§ Exercise directions: Whenever a line in the entries below contains "sequence", copy that line.

§ Data:
-- pv_equiv track=rewrite | github.com/DharaniGanesan1910/Offensive-Style-Analysis | backend/fine_grained/codeswitch_boundary.py | code_switch_boundaries
-- ===== SOURCE A (Python) =====
-- def code_switch_boundaries(tagged_sentence):
--     """
--     Input: "i/EN love/EN vijay/TA anna/TA u/EN r/EN so/EN cute/EN anna/TA"
--     Output: [0,0,1,0,1,0,0,0,1]
--     """
--     words = str(tagged_sentence).split()
--     boundaries = []
--     prev_lang = None
--     for w in words:
--         lang = w.split('/')[-1]
--         if prev_lang is None:
--             boundaries.append(0)  # first word has no boundary
--         else:
--             boundaries.append(1 if lang != prev_lang else 0)
--         prev_lang = lang
--     return boundaries
-- ===== SOURCE B (Python) =====
-- def code_switch_boundaries(tagged_sentence):
--     # Run-length strategy: a two-pointer scan groups the per-token languages
--     # into maximal runs of equal language, then each run is emitted as a block
--     # (1 at the start of every run except the first, 0 elsewhere).
--     langs = [w.split('/')[-1] for w in str(tagged_sentence).split()]
--     runs = []
--     i = 0
--     while i < len(langs):
--         j = i + 1
--         while j < len(langs) and langs[j] == langs[i]:
--             j += 1
--         runs.append(j - i)
--         i = j
--     out = []
--     for k, n in enumerate(runs):
--         out += ([0] if k == 0 else [1]) + [0] * (n - 1)
--     return out
-- ===== Notes on version B (the rewrite author's own statement) =====
-- stated objective: alternative
-- what changed: B run-length encodes the per-token language sequence with a two-pointer scan (inner loop finds the end of each maximal run of equal language) and then emits each run as a block [1,0,...,0] (first run [0,0,...,0]), instead of A's single fused loop threading prev_lang and appending one flag per word.
import Mathlib
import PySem

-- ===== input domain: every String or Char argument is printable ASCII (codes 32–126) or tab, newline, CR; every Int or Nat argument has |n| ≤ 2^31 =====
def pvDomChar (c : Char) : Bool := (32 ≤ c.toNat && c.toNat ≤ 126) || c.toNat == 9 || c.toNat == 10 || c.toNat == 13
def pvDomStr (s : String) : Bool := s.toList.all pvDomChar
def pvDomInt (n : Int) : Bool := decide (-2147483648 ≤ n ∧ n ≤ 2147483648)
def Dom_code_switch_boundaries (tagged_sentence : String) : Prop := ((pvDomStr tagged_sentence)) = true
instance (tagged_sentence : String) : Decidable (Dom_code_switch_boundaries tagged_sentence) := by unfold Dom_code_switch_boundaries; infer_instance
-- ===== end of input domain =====

-- B run-length encodes the language sequence with a two-pointer scan and emits boundary flags run by run, instead of A's fused prev_lang loop; objective: alternative.

-- ===== PORT A =====
-- w.split('/')[-1]: sep "/" is non-empty so split? is always some and never empty, so [-1] never raises; the getD defaults are unreachable and exact.
def csbLang (w : String) : String :=
  PySem.List.pyGetD ((PySem.Str.split? w "/").getD []) (-1) ""

def code_switch_boundaries (tagged_sentence : String) : List Int :=
  let words := PySem.Str.split₀ tagged_sentence
  (words.foldl (fun (st : List Int × Option String) w =>
      let lang := csbLang w
      match st.2 with
      | none => (st.1 ++ [0], some lang)
      | some p => (st.1 ++ [if lang ≠ p then 1 else 0], some lang))
    ([], none)).1

-- ===== PORT B =====
-- inner while of Source B: advance j while j < len(langs) and langs[j] == langs[i] (v = langs[i])
def csbRunEnd (langs : List String) (v : String) (j : Nat) : Nat :=
  if h : j < langs.length ∧ PySem.List.pyGetD langs (j : Int) "" = v then
    csbRunEnd langs v (j + 1)
  else j
termination_by langs.length - j
decreasing_by omega

-- termination fact the outer loop's recursion cites: j never moves left
theorem csbRunEnd_ge (langs : List String) (v : String) (j : Nat) :
    j ≤ csbRunEnd langs v j := by
  fun_induction csbRunEnd with
  | case1 j h ih => omega
  | case2 j h => omega

-- outer while of Source B: collect the run lengths j - i
def csbRunsLoop (langs : List String) (i : Nat) (runs : List Int) : List Int :=
  if h : i < langs.length then
    let j := csbRunEnd langs (PySem.List.pyGetD langs (i : Int) "") (i + 1)
    csbRunsLoop langs j (runs ++ [(j : Int) - (i : Int)])
  else runs
termination_by langs.length - i
decreasing_by
  have := csbRunEnd_ge langs (PySem.List.pyGetD langs (i : Int) "") (i + 1)
  omega

def code_switch_boundaries_alt (tagged_sentence : String) : List Int :=
  let langs := (PySem.Str.split₀ tagged_sentence).map csbLang
  let runs := csbRunsLoop langs 0 []
  (PySem.List.enumerate runs 0).foldl
    (fun out kn =>
      out ++ ((if kn.1 = 0 then [0] else [1]) ++ List.replicate (kn.2 - 1).toNat 0)) []

-- ===== PRECONDITION & SPEC =====
def Spec_code_switch_boundaries (tagged_sentence : String) (out : List Int) : Prop := out = code_switch_boundaries_alt tagged_sentence
instance (tagged_sentence : String) (out : List Int) : Decidable (Spec_code_switch_boundaries tagged_sentence out) := by unfold Spec_code_switch_boundaries; infer_instance

-- ===== CLAIM (what is proved, stated in full; the proofs are below) =====
def Claim_equal_code_switch_boundaries : Prop := ∀ (tagged_sentence : String), Dom_code_switch_boundaries tagged_sentence → Spec_code_switch_boundaries tagged_sentence (code_switch_boundaries tagged_sentence)

-- ===== LEMMAS AND PROOFS =====

-- adjacency flags of a language list with head p: A's loop body after the first word
def csbAdj : String → List String → List Int
  | _, [] => []
  | x, y :: t => (if y ≠ x then 1 else 0) :: csbAdj y t

def csbStep (st : List Int × Option String) (lang : String) : List Int × Option String :=
  match st.2 with
  | none => (st.1 ++ [0], some lang)
  | some p => (st.1 ++ [if lang ≠ p then 1 else 0], some lang)

theorem csb_loop (rest : List String) (acc : List Int) (p : String) :
    (List.foldl csbStep (acc, some p) rest).1 = acc ++ csbAdj p rest := by
  induction rest generalizing acc p with
  | nil => simp [csbAdj]
  | cons r rs ih => simp [csbStep, csbAdj, ih]

-- reference run-length encoding, by structural recursion
def csbRuns : List String → List Int
  | [] => []
  | x :: rest =>
    match csbRuns rest, rest with
    | n :: rs, y :: _ => if y = x then (n + 1) :: rs else 1 :: n :: rs
    | _, _ => [1]

theorem csbRuns_pos (xs : List String) : ∀ n ∈ csbRuns xs, 1 ≤ n := by
  induction xs with
  | nil => simp [csbRuns]
  | cons x rest ih =>
    simp only [csbRuns]
    cases h : csbRuns rest with
    | nil => simp
    | cons n rs =>
      cases rest with
      | nil => simp
      | cons y t =>
        have hn : 1 ≤ n := ih n (by simp [h])
        have hrs : ∀ m ∈ rs, 1 ≤ m := fun m hm => ih m (by simp [h, hm])
        by_cases hy : y = x <;> intro m hm <;> simp [hy] at hm
        · rcases hm with hm | hm
          · omega
          · exact hrs m hm
        · rcases hm with hm | hm | hm
          · omega
          · omega
          · exact hrs m hm

theorem csbRuns_ne_nil (x : String) (t : List String) : csbRuns (x :: t) ≠ [] := by
  simp only [csbRuns]
  cases h : csbRuns t <;> cases t <;> (try split) <;> (try split) <;> simp_all

theorem csbRuns_cons_cons (x y : String) (t : List String) (n : Int) (rs : List Int)
    (h : csbRuns (y :: t) = n :: rs) :
    csbRuns (x :: y :: t) = if y = x then (n + 1) :: rs else 1 :: n :: rs := by
  show (match csbRuns (y :: t), (y :: t) with
        | n :: rs, z :: _ => if z = x then (n + 1) :: rs else 1 :: n :: rs
        | _, _ => [1]) = _
  rw [h]

-- the head of the reference RLE counts the leading run
theorem csbRuns_head (t : List String) (x : String) :
    csbRuns (x :: t)
      = (1 + ((t.takeWhile (fun y => y = x)).length : Int))
          :: csbRuns (t.dropWhile (fun y => y = x)) := by
  induction t generalizing x with
  | nil => simp [csbRuns]
  | cons y t' ih =>
    have hy' := ih y
    rw [csbRuns_cons_cons x y t' _ _ hy']
    by_cases hyx : y = x
    · rw [if_pos hyx]
      subst hyx
      simp [List.takeWhile_cons, List.dropWhile_cons]
      omega
    · rw [if_neg hyx]
      simp [List.takeWhile_cons, List.dropWhile_cons, hyx, hy']

-- dropWhile drops exactly the takeWhile prefix
theorem csb_dropWhile_eq_drop (p : String → Bool) (l : List String) :
    l.dropWhile p = l.drop (l.takeWhile p).length := by
  induction l with
  | nil => rfl
  | cons a l ih =>
    by_cases h : p a
    · simp [List.dropWhile_cons, List.takeWhile_cons, h, ih]
    · simp [List.dropWhile_cons, List.takeWhile_cons, h]

-- the inner while returns start + length of the run of v beginning at j
theorem csbRunEnd_eq (langs : List String) (v : String) (j : Nat) :
    csbRunEnd langs v j = j + ((langs.drop j).takeWhile (fun y => y = v)).length := by
  fun_induction csbRunEnd with
  | case1 j h ih =>
    obtain ⟨hj, hv⟩ := h
    have hget : PySem.List.pyGetD langs (j : Int) "" = langs[j] :=
      by simp [hj]
    have hdrop : langs.drop j = langs[j] :: langs.drop (j + 1) :=
      (List.getElem_cons_drop hj).symm
    rw [ih, hdrop, List.takeWhile_cons]
    rw [hget] at hv
    simp [hv]
    omega
  | case2 j h =>
    rcases Nat.lt_or_ge j langs.length with hj | hj
    · have hget : PySem.List.pyGetD langs (j : Int) "" = langs[j] :=
        by simp [hj]
      have hv : ¬ langs[j] = v := by
        intro hc; exact h ⟨hj, by rw [hget, hc]⟩
      have hdrop : langs.drop j = langs[j] :: langs.drop (j + 1) :=
        (List.getElem_cons_drop hj).symm
      rw [hdrop, List.takeWhile_cons]
      simp [hv]
    · rw [List.drop_eq_nil_of_le hj]
      simp

-- the outer while computes the reference RLE of the remaining suffix
theorem csbRunsLoop_eq (langs : List String) (i : Nat) (acc : List Int) :
    csbRunsLoop langs i acc = acc ++ csbRuns (langs.drop i) := by
  fun_induction csbRunsLoop with
  | case1 i acc h j ih =>
    have hget : PySem.List.pyGetD langs (i : Int) "" = langs[i] :=
      by simp [h]
    have hdrop : langs.drop i = langs[i] :: langs.drop (i + 1) :=
      (List.getElem_cons_drop h).symm
    have hj : j = (i + 1) + ((langs.drop (i + 1)).takeWhile (fun y => y = langs[i])).length := by
      show csbRunEnd langs (PySem.List.pyGetD langs (i : Int) "") (i + 1) = _
      rw [hget]
      exact csbRunEnd_eq langs langs[i] (i + 1)
    have hdropj : langs.drop j
        = (langs.drop (i + 1)).dropWhile (fun y => y = langs[i]) := by
      rw [csb_dropWhile_eq_drop, List.drop_drop, hj]
    rw [ih, hdropj, hdrop, csbRuns_head, List.append_assoc]
    have hlen : ((j : Int) - (i : Int))
        = 1 + (((langs.drop (i + 1)).takeWhile (fun y => y = langs[i])).length : Int) := by
      rw [hj]; push_cast; ring
    rw [hlen]
    rfl
  | case2 i acc h =>
    rw [List.drop_eq_nil_of_le (by omega)]
    simp [csbRuns]

theorem csb_emit_loop (rs : List Int) (acc : List Int) :
    rs.foldl (fun acc m => acc ++ (1 :: List.replicate (m - 1).toNat 0)) acc
      = acc ++ rs.flatMap (fun m => 1 :: List.replicate (m - 1).toNat 0) := by
  induction rs generalizing acc with
  | nil => simp
  | cons m ms ih => rw [List.foldl_cons, ih, List.flatMap_cons, List.append_assoc]

-- the enumerate-based emission of Source B equals the flag-per-run fold (positive start index → always the [1] branch)
theorem csb_enum_emit (rs : List Int) (s : Int) (hs : 1 ≤ s) (acc : List Int) :
    (PySem.List.enumerate rs s).foldl
        (fun out kn =>
          out ++ ((if kn.1 = 0 then [0] else [1]) ++ List.replicate (kn.2 - 1).toNat 0)) acc
      = rs.foldl (fun acc m => acc ++ (1 :: List.replicate (m - 1).toNat 0)) acc := by
  induction rs generalizing s acc with
  | nil => simp [PySem.List.enumerate_nil]
  | cons m ms ih =>
    rw [PySem.List.enumerate_cons, List.foldl_cons, List.foldl_cons]
    rw [if_neg (by omega)]
    rw [ih (s + 1) (by omega)]
    rfl

-- run-length emission equals the adjacency flags, for a nonempty language list
theorem csb_runs_emit (t : List String) (x : String) :
    (match csbRuns (x :: t) with
     | [] => ([] : List Int)
     | n :: rs => 0 :: (List.replicate (n - 1).toNat 0
          ++ rs.flatMap (fun m => 1 :: List.replicate (m - 1).toNat 0)))
      = 0 :: csbAdj x t := by
  induction t generalizing x with
  | nil => simp [csbRuns, csbAdj]
  | cons y t' ih =>
    have hih := ih y
    cases hr : csbRuns (y :: t') with
    | nil => exact absurd hr (csbRuns_ne_nil y t')
    | cons n rs =>
      have hn : 1 ≤ n := csbRuns_pos (y :: t') n (by simp [hr])
      rw [hr] at hih
      simp only at hih
      have htail : List.replicate (n - 1).toNat 0
            ++ rs.flatMap (fun m => 1 :: List.replicate (m - 1).toNat 0) = csbAdj y t' := by
        exact List.cons_injective hih
      show (match csbRuns (x :: y :: t') with
            | [] => ([] : List Int)
            | n :: rs => 0 :: (List.replicate (n - 1).toNat 0
                ++ rs.flatMap (fun m => 1 :: List.replicate (m - 1).toNat 0)))
          = 0 :: csbAdj x (y :: t')
      have hruns : csbRuns (x :: y :: t')
          = if y = x then (n + 1) :: rs else 1 :: n :: rs := by
        simp only [csbRuns] at hr ⊢
        rw [hr]
      by_cases hy : y = x
      · rw [hruns, if_pos hy]
        simp only [csbAdj]
        rw [if_neg (not_not_intro hy)]
        have hcnt : ((n + 1) - 1).toNat = (n - 1).toNat + 1 := by omega
        rw [hcnt, List.replicate_succ, List.cons_append, htail]
      · rw [hruns, if_neg hy]
        simp only [csbAdj]
        rw [if_pos hy]
        have h0 : ((1 : Int) - 1).toNat = 0 := rfl
        rw [List.flatMap_cons, h0, List.replicate_zero, List.nil_append,
          List.cons_append, htail]

theorem code_switch_boundaries_spec : Claim_equal_code_switch_boundaries := by
  intro s _
  unfold Spec_code_switch_boundaries code_switch_boundaries code_switch_boundaries_alt
  have hfold : ∀ (ws : List String) (st : List Int × Option String),
      ws.foldl (fun (st : List Int × Option String) w =>
        let lang := csbLang w
        match st.2 with
        | none => (st.1 ++ [0], some lang)
        | some p => (st.1 ++ [if lang ≠ p then 1 else 0], some lang)) st
      = (ws.map csbLang).foldl csbStep st := by
    intro ws st
    rw [List.foldl_map]
    rfl
  simp only [hfold, csbRunsLoop_eq, List.drop_zero, List.nil_append]
  cases h : (PySem.Str.split₀ s).map csbLang with
  | nil => rfl
  | cons l0 rest =>
    simp only [List.foldl_cons, csbStep, List.nil_append]
    rw [csb_loop]
    have hemit := csb_runs_emit rest l0
    cases hr : csbRuns (l0 :: rest) with
    | nil => exact absurd hr (csbRuns_ne_nil l0 rest)
    | cons n rs =>
      rw [hr] at hemit
      simp only at hemit
      show [0] ++ csbAdj l0 rest
          = (PySem.List.enumerate (n :: rs) 0).foldl
              (fun out kn =>
                out ++ ((if kn.1 = 0 then [0] else [1]) ++ List.replicate (kn.2 - 1).toNat 0)) []
      rw [PySem.List.enumerate_cons, List.foldl_cons,
        csb_enum_emit rs (0 + 1) (by omega), csb_emit_loop]
      show [0] ++ csbAdj l0 rest
          = ([] ++ ([0] ++ List.replicate (n - 1).toNat 0))
              ++ rs.flatMap (fun m => 1 :: List.replicate (m - 1).toNat 0)
      simp only [List.nil_append, List.singleton_append, List.cons_append, List.append_assoc]
      exact hemit.symm
-- pv_equiv track=rewrite | github.com/sitingGZ/bert-sner-cardio | app/modules/fewshot_bronco_semantic_span.py | retrieve_sents_bronco
-- ===== SOURCE A (Python) =====
-- def retrieve_sents_bronco(conll_lines):
--     pairs = []
--     sent = []
--     label = []
--     for l in conll_lines:
--         if len(l) == 3:
--             sent.append(l[0])
--             label.append(l[2])
--         else:
--             assert len(sent) == len(label)
--             pairs.append((sent, label))
--             sent = []
--             label = []
--     return pairs
-- ===== SOURCE B (Python) =====
-- def retrieve_sents_bronco(conll_lines):
--     # Pass 1: split into segments of consecutive length-3 lines, one segment
--     # per delimiter (a non-length-3 line) plus a trailing segment.
--     segments = [[]]
--     for l in conll_lines:
--         if len(l) == 3:
--             segments[-1].append(l)
--         else:
--             segments.append([])
--     # Drop the trailing segment (A never flushes it), then map each segment
--     # to its (tokens, labels) column pair.
--     return [([l[0] for l in seg], [l[2] for l in seg]) for seg in segments[:-1]]
-- ===== Notes on version B (the rewrite author's own statement) =====
-- stated objective: alternative
-- what changed: Replaces A's single accumulate-and-flush loop over three parallel accumulators by a two-phase decomposition: first split the lines into delimiter-separated segments (dropping the trailing one), then map each segment to its two column projections.
import Mathlib
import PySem

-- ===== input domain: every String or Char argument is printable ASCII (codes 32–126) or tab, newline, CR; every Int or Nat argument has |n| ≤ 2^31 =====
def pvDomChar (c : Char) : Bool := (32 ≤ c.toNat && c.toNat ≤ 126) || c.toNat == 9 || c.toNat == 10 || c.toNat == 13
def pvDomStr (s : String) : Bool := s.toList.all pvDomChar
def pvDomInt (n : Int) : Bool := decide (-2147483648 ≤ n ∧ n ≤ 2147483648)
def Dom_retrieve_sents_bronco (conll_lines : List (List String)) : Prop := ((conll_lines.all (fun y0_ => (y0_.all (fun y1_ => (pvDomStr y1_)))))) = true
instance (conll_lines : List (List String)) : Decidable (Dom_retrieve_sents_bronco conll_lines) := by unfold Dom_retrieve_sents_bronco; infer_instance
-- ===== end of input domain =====

-- B restructures A's accumulate-and-flush loop as split-into-segments then map; same cost, proved equal on all inputs.

-- ===== PORT A =====
-- state: (pairs, sent, label), exactly A's three accumulators
def retrieve_sents_bronco (conll_lines : List (List String)) : List (List String × List String) :=
  (conll_lines.foldl
    (fun (st : List (List String × List String) × List String × List String) l =>
      if l.length == 3 then
        (st.1, st.2.1 ++ [PySem.List.pyGetD l 0 ""], st.2.2 ++ [PySem.List.pyGetD l 2 ""])
      else
        (st.1 ++ [(st.2.1, st.2.2)], [], []))
    ([], [], [])).1

-- ===== PORT B =====
-- phase 1 of Source B: segments, kept as (finished segments, current trailing segment)
def pvSegs (conll_lines : List (List String)) : List (List (List String)) × List (List String) :=
  conll_lines.foldl
    (fun (acc : List (List (List String)) × List (List String)) l =>
      if l.length == 3 then (acc.1, acc.2 ++ [l]) else (acc.1 ++ [acc.2], []))
    ([], [])

-- phase 2 of Source B: each kept segment to its two column projections
def pvCols (seg : List (List String)) : List String × List String :=
  (seg.map (fun l => PySem.List.pyGetD l 0 ""), seg.map (fun l => PySem.List.pyGetD l 2 ""))

def retrieve_sents_bronco_alt (conll_lines : List (List String)) : List (List String × List String) :=
  (pvSegs conll_lines).1.map pvCols

-- ===== PRECONDITION & SPEC =====
def Spec_retrieve_sents_bronco (conll_lines : List (List String)) (out : List (List String × List String)) : Prop := out = retrieve_sents_bronco_alt conll_lines
instance (conll_lines : List (List String)) (out : List (List String × List String)) : Decidable (Spec_retrieve_sents_bronco conll_lines out) := by unfold Spec_retrieve_sents_bronco; infer_instance

-- ===== CLAIM (what is proved, stated in full; the proofs are below) =====
def Claim_equal_retrieve_sents_bronco : Prop := ∀ (conll_lines : List (List String)), Dom_retrieve_sents_bronco conll_lines → Spec_retrieve_sents_bronco conll_lines (retrieve_sents_bronco conll_lines)

-- ===== LEMMAS AND PROOFS =====

-- invariant: A's fold state is the image of B's fold state under (map pvCols, pvCols)
theorem pv_inv (xs : List (List String)) :
    ∀ (done : List (List (List String))) (cur : List (List String)),
    (xs.foldl
      (fun (st : List (List String × List String) × List String × List String) l =>
        if l.length == 3 then
          (st.1, st.2.1 ++ [PySem.List.pyGetD l 0 ""], st.2.2 ++ [PySem.List.pyGetD l 2 ""])
        else
          (st.1 ++ [(st.2.1, st.2.2)], [], []))
      (done.map pvCols, (pvCols cur).1, (pvCols cur).2)).1
    =
    (xs.foldl
      (fun (acc : List (List (List String)) × List (List String)) l =>
        if l.length == 3 then (acc.1, acc.2 ++ [l]) else (acc.1 ++ [acc.2], []))
      (done, cur)).1.map pvCols := by
  induction xs with
  | nil => intro done cur; simp
  | cons l xs ih =>
    intro done cur
    by_cases h : l.length = 3
    · have h1 : (pvCols cur).1 ++ [PySem.List.pyGetD l 0 ""] = (pvCols (cur ++ [l])).1 := by
        simp [pvCols]
      have h2 : (pvCols cur).2 ++ [PySem.List.pyGetD l 2 ""] = (pvCols (cur ++ [l])).2 := by
        simp [pvCols]
      simpa [h, h1, h2] using ih done (cur ++ [l])
    · have := ih (done ++ [cur]) ([] : List (List String))
      simp only [pvCols, List.map_nil, List.map_append, List.map_cons] at this ⊢
      simpa [h] using this

-- ===== VERDICT (by name: the statement is the Claim_ definition above) =====
theorem retrieve_sents_bronco_spec : Claim_equal_retrieve_sents_bronco := by
  intro conll_lines _
  unfold Spec_retrieve_sents_bronco retrieve_sents_bronco retrieve_sents_bronco_alt pvSegs
  have := pv_inv conll_lines [] []
  simpa [pvCols] using this
def process (text : String) (width : Int) : String :=
  let cm := check_params text width
  if cm.1 == 400 then cm.2
  else
    let cs := text.toList
    let size : Int := cs.length
    let fin := (PySem.List.enumerate cs 0).foldl (stepA cs size width) ⟨1, [], [], 0⟩
    String.ofList (PySem.Chars.join [';'] fin.result ++ [';'])

-- ===== PORT B =====
def pieceB (width i j : Int) (run : List Char) : List Char :=
  run ++ '(' ::
    PySem.Chars.join [',']
      ((PySem.List.pyRange (PySem.Int.floordiv i width + 1)
          (PySem.Int.floordiv (j - 1) width + 2) 1).map PySem.Int.toChars)
    ++ [')']

def segsB (width : Int) (i : Int) : List Char → List (List Char)
  | [] => []
  | c :: rest =>
    let run := c :: rest.takeWhile (fun d => PySem.Chars.isalpha d == PySem.Chars.isalpha c)
    pieceB width i (i + run.length) run ::
      segsB width (i + run.length)
        (rest.dropWhile (fun d => PySem.Chars.isalpha d == PySem.Chars.isalpha c))
termination_by l => l.length
decreasing_by
  simp only [List.length_cons]
  exact Nat.lt_succ_of_le (List.length_dropWhile_le _ _)

def process_alt (text : String) (width : Int) : String :=
  if text.toList.any (fun c => !(PySem.Chars.isalpha c || c == ' ')) then
    "ERROR: Invalid character detected!"
  else if width < 10 || width > 80 then
    "ERROR: Width out of range!"
  else
    String.ofList (PySem.Chars.join [';'] (segsB width 0 text.toList) ++ [';'])

-- ===== PRECONDITION & SPEC =====
def Spec_process (text : String) (width : Int) (out : String) : Prop := out = process_alt text width
instance (text : String) (width : Int) (out : String) : Decidable (Spec_process text width out) := by unfold Spec_process; infer_instance

-- ===== CLAIM (what is proved, stated in full; the proofs are below) =====
def Claim_equal_process : Prop := ∀ (text : String) (width : Int), Dom_process text width → Spec_process text width (process text width)

-- ===== LEMMAS AND PROOFS =====

-- shorthand used only by the proofs
def pvValid (c : Char) : Bool := PySem.Chars.isalpha c || c == ' '
-- '-edge' first occurs at index 3 when the first three characters are not '-'
theorem find_sep_at_three (c0 c1 c2 : Char) (h0 : c0 ≠ '-') (h1 : c1 ≠ '-') (h2 : c2 ≠ '-')
    (t : List Char) :
    PySem.Chars.find (c0 :: c1 :: c2 :: '-' :: 'e' :: 'd' :: 'g' :: 'e' :: t) ['-', 'e', 'd', 'g', 'e'] = 3 := by
  have hocc : ['-', 'e', 'd', 'g', 'e'] <+:
      List.drop 3 (c0 :: c1 :: c2 :: '-' :: 'e' :: 'd' :: 'g' :: 'e' :: t) := ⟨t, by simp⟩
  have hinf : ['-', 'e', 'd', 'g', 'e'] <:+: (c0 :: c1 :: c2 :: '-' :: 'e' :: 'd' :: 'g' :: 'e' :: t) :=
    ⟨[c0, c1, c2], t, by simp⟩
  have h0f : 0 ≤ PySem.Chars.find (c0 :: c1 :: c2 :: '-' :: 'e' :: 'd' :: 'g' :: 'e' :: t) ['-', 'e', 'd', 'g', 'e'] :=
    (PySem.Chars.find_nonneg_iff _ _).mpr hinf
  obtain ⟨hpre, hmin⟩ := PySem.Chars.find_spec h0f
  set f := PySem.Chars.find (c0 :: c1 :: c2 :: '-' :: 'e' :: 'd' :: 'g' :: 'e' :: t) ['-', 'e', 'd', 'g', 'e'] with hf
  have hle : f.toNat ≤ 3 := by
    by_contra h
    push Not at h
    exact hmin 3 h hocc
  have ne0 : f.toNat ≠ 0 := by
    intro h
    rw [h] at hpre
    obtain ⟨u, hu⟩ := hpre
    simp only [List.cons_append, List.drop, List.cons.injEq] at hu
    exact h0 hu.1.symm
  have ne1 : f.toNat ≠ 1 := by
    intro h
    rw [h] at hpre
    obtain ⟨u, hu⟩ := hpre
    simp only [List.cons_append, List.drop, List.cons.injEq] at hu
    exact h1 hu.1.symm
  have ne2 : f.toNat ≠ 2 := by
    intro h
    rw [h] at hpre
    obtain ⟨u, hu⟩ := hpre
    simp only [List.cons_append, List.drop, List.cons.injEq] at hu
    exact h2 hu.1.symm
  omega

§ Answer space:
-- what changed: B run-length encodes the per-token language sequence with a two-pointer scan (inner loop finds the end of each maximal run of equal language) and then emits each run as a block [1,0,...,0] (first run [0,0,...,0]), instead of A's single fused loop threading prev_lang and appending one flag per word.
-- B run-length encodes the language sequence with a two-pointer scan and emits boundary flags run by run, instead of A's fused prev_lang loop; objective: alternative.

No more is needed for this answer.